I’m blasting through the San Francisco Bay Area for the Game Developers’ Conference, my annual pilgrimage to the place where artificial intelligence is really used by people to really make things that people really care about. While out here I’ve seen a lot of good friends, including Victor and Steve and Neil — and especially including the Rubrick, one of my Edge buddies from high school and college.
As we were chilling after great dinner at E&O; Trading Company in the City, Derek was horrified to learn that I planned to track down to Menlo Park and hit Kepler’s Bookstore and Barrone’s coffeehouse. “Dude! Don’t go down to the peninsula. Find something new in the city!” And I did — I took half a day finding bookstores in the City like Stacey’s and MacDonalds Books, digging through Rasputin’s used record store, and scouring leather shops like Stormy Leather, Mr. S and Madame S looking for new clubwear.

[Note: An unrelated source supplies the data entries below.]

-- pv_equiv track=rewrite | github.com/manimozhiyan-py/problems | string_10.py | captilize
-- ===== SOURCE A (Python) =====
-- def captilize(string):
--     result = ""
--     for index in range(len(string)):
--         if index == 0 or index == len(string)-1:
--             result += str.capitalize(string[index])
--
--         else:
--             result += string[index]
--
--
--     return result
-- ===== SOURCE B (Python) =====
-- def captilize(string):
--     if len(string) <= 1:
--         return string.capitalize()
--     return string[0].capitalize() + string[1:-1] + string[-1].capitalize()
-- ===== Notes on version B (the rewrite author's own statement) =====
-- stated objective: faster
-- what changed: Replaces the per-index loop with its boundary test and repeated string concatenation by three direct pieces: capitalize the first and last characters and keep the middle slice unchanged, with one up-front case for strings of length <= 1.
import Mathlib
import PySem

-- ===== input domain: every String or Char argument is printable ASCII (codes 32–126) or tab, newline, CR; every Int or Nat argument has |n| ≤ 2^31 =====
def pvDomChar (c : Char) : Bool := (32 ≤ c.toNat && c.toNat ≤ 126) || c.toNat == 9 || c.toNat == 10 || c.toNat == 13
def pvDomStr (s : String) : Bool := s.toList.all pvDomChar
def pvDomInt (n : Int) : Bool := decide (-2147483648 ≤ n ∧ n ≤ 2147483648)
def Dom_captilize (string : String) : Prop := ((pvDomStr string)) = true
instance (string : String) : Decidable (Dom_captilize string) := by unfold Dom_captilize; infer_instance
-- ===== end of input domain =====

-- B capitalizes the first and last characters by direct slicing instead of A's per-index loop.

-- ===== PORT A =====
-- str.capitalize on a ONE-character string titlecases that character; on the ASCII
-- domain this is exactly PySem.Chars.upperChar (exact there).
def captilize (string : String) : String :=
  let cs := string.toList
  String.ofList ((PySem.List.pyRange 0 (PySem.Str.len string) 1).foldl
    (fun result index =>
      if index == 0 || index == PySem.Str.len string - 1 then
        result ++ [PySem.Chars.upperChar (PySem.List.pyGetD cs index ' ')]
      else
        result ++ [PySem.List.pyGetD cs index ' '])
    [])

-- ===== PORT B =====
-- string.capitalize(): first char titlecased (= upperChar on ASCII, exact there), rest lowered;
-- string[0] / string[-1] are in range since len ≥ 2 there, so pyGetD's default is never used.
def captilize_alt (string : String) : String :=
  let cs := string.toList
  if cs.length ≤ 1 then
    String.ofList (match cs with
      | [] => []
      | c :: rest => PySem.Chars.upperChar c :: rest.map PySem.Chars.lowerChar)
  else
    String.ofList ([PySem.Chars.upperChar (PySem.List.pyGetD cs 0 ' ')]
      ++ PySem.List.slice cs (some 1) (some (-1))
      ++ [PySem.Chars.upperChar (PySem.List.pyGetD cs (-1) ' ')])

-- ===== PRECONDITION & SPEC =====
def Spec_captilize (string : String) (out : String) : Prop := out = captilize_alt string
instance (string : String) (out : String) : Decidable (Spec_captilize string out) := by unfold Spec_captilize; infer_instance

-- ===== CLAIM (what is proved, stated in full; the proofs are below) =====
def Claim_equal_captilize : Prop := ∀ (string : String), Dom_captilize string → Spec_captilize string (captilize string)

-- ===== LEMMAS AND PROOFS =====

theorem captilize_lists (cs : List Char) :
    ((PySem.List.pyRange 0 (cs.length : Int) 1).foldl
      (fun result index =>
        if index == 0 || index == (cs.length : Int) - 1 then
          result ++ [PySem.Chars.upperChar (PySem.List.pyGetD cs index ' ')]
        else
          result ++ [PySem.List.pyGetD cs index ' '])
      []) =
    (if cs.length ≤ 1 then
      (match cs with
        | [] => []
        | c :: rest => PySem.Chars.upperChar c :: rest.map PySem.Chars.lowerChar)
    else
      [PySem.Chars.upperChar (PySem.List.pyGetD cs 0 ' ')]
        ++ PySem.List.slice cs (some 1) (some (-1))
        ++ [PySem.Chars.upperChar (PySem.List.pyGetD cs (-1) ' ')]) := by
  have hfold :
      ((PySem.List.pyRange 0 (cs.length : Int) 1).foldl
        (fun result index =>
          if index == 0 || index == (cs.length : Int) - 1 then
            result ++ [PySem.Chars.upperChar (PySem.List.pyGetD cs index ' ')]
          else
            result ++ [PySem.List.pyGetD cs index ' '])
        []) =
      (List.range cs.length).map (fun (k : ℕ) =>
        if ((k : Int) = 0 ∨ (k : Int) = (cs.length : Int) - 1) then
          PySem.Chars.upperChar (PySem.List.pyGetD cs (k : Int) ' ')
        else
          PySem.List.pyGetD cs (k : Int) ' ') := by
    rw [PySem.List.pyRange_one, List.foldl_map]
    rw [show (fun (result : List Char) (k : ℕ) =>
        if ((0:Int) + k) == 0 || ((0:Int)+k) == (cs.length : Int) - 1 then
          result ++ [PySem.Chars.upperChar (PySem.List.pyGetD cs ((0:Int)+k) ' ')]
        else
          result ++ [PySem.List.pyGetD cs ((0:Int)+k) ' ']) =
        (fun (result : List Char) (k : ℕ) =>
          result ++ [if ((k : Int) = 0 ∨ (k : Int) = (cs.length : Int) - 1) then
            PySem.Chars.upperChar (PySem.List.pyGetD cs (k : Int) ' ')
          else
            PySem.List.pyGetD cs (k : Int) ' ']) from by
        funext r k
        simp only [zero_add, Bool.or_eq_true, beq_iff_eq]
        split <;> rfl]
    rw [PySem.List.foldl_append_singleton_eq_map]
    simp
  rw [hfold]
  match cs with
  | [] => simp
  | [c] => simp [PySem.List.pyGetD]
  | c :: d :: rest =>
    rw [if_neg (by simp)]
    have hslice : PySem.List.slice (c::d::rest) (some 1) (some (-1)) = (d::rest).take rest.length := by
      simp [PySem.List.slice, PySem.List.clampIdx]
      rw [if_neg (by omega)]
      simp
    have hlast : PySem.List.pyGetD (c::d::rest) (-1) ' ' = (d::rest)[rest.length] := by
      simp [PySem.List.pyGetD, PySem.List.pyGet?, PySem.List.pyIdx?]
      rfl
    rw [hslice, hlast]
    apply List.ext_getElem
    · simp
    · intro i h1 h2
      simp only [List.getElem_map, List.getElem_range]
      simp only [List.length_map, List.length_range, List.length_cons] at h1
      by_cases h0 : i = 0
      · subst h0
        rw [if_pos (by norm_num)]
        simp [PySem.List.pyGetD]
      · by_cases hl : i = rest.length + 1
        · subst hl
          rw [if_pos (by right; simp)]
          have hg : PySem.List.pyGetD (c::d::rest) ((rest.length + 1 : ℕ) : Int) ' ' = (d::rest)[rest.length] := by
            simp [PySem.List.pyGetD]
          rw [hg]
          rw [List.getElem_append_right (by simp)]
          simp
        · rw [if_neg (by simp; omega)]
          have hg : PySem.List.pyGetD (c::d::rest) ((i : ℕ) : Int) ' ' = (c::d::rest)[i] := by
            simp [PySem.List.pyGetD]
            rw [List.getElem?_eq_getElem (by simpa using h1)]
            rfl
          rw [hg]
          rcases i with _ | j
          · omega
          · simp only [List.getElem_cons_succ]
            rw [List.getElem_append_left (by simp; omega)]
            simp [List.getElem_take]


-- ===== VERDICT (by name: the statement is the Claim_ definition above) =====
theorem captilize_spec : Claim_equal_captilize := by
  intro s _
  unfold Spec_captilize captilize captilize_alt
  have h : PySem.Str.len s = (s.toList.length : Int) := by
    simp [PySem.Str.len]
  simp only [h]
  rw [captilize_lists s.toList]
  split <;> rfl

But then it was time to go down to my old haunts … Menlo Park. Palo Alto. Mountain View. It was too late to scour the Stanford Bookstore, so I hit NOLA’s New Orleans restaurant just off University Avenue instead, then trolled up to Megabooks (alas, also just closed) and the mega-Borders (mmm, good philosophy bookness) instead. But this, too, must close.
But not Happy Donuts.
An incredible congregation of donuts, students, and WiFi, Happy Donuts has slowly evolved from a quiet little donut shop (circa 1997 when I lived here) into the premiere place in the Peninsula for late night information exchange. The donuts are good. The Wi-Fi is free. And they’re always open — 24/7. You tell me where the studious (and, from the conversation at the table across from me, some not-so-studious) college kids are.
And here, at last, I begin to catch up on my blog. Even with my camera’s power down I can still document the experience because I carry a phone with me. Yes, Mister Christian, it’s the 21st century: we may not be on the Moon, but I just took a picture with a dang phone:
If you’re too young to have taken apart your parents’ AT&T-standard; T phone and then put it back together by hand, you may not understand, but I just took a picture with a handheld phone that looks an awful lot like a Star Trek communicator! Captain Kirk never had it so good!
Mmmm … rich creamery technology goodness. As Homer Simpson might say: Happy Donuts eases the pain.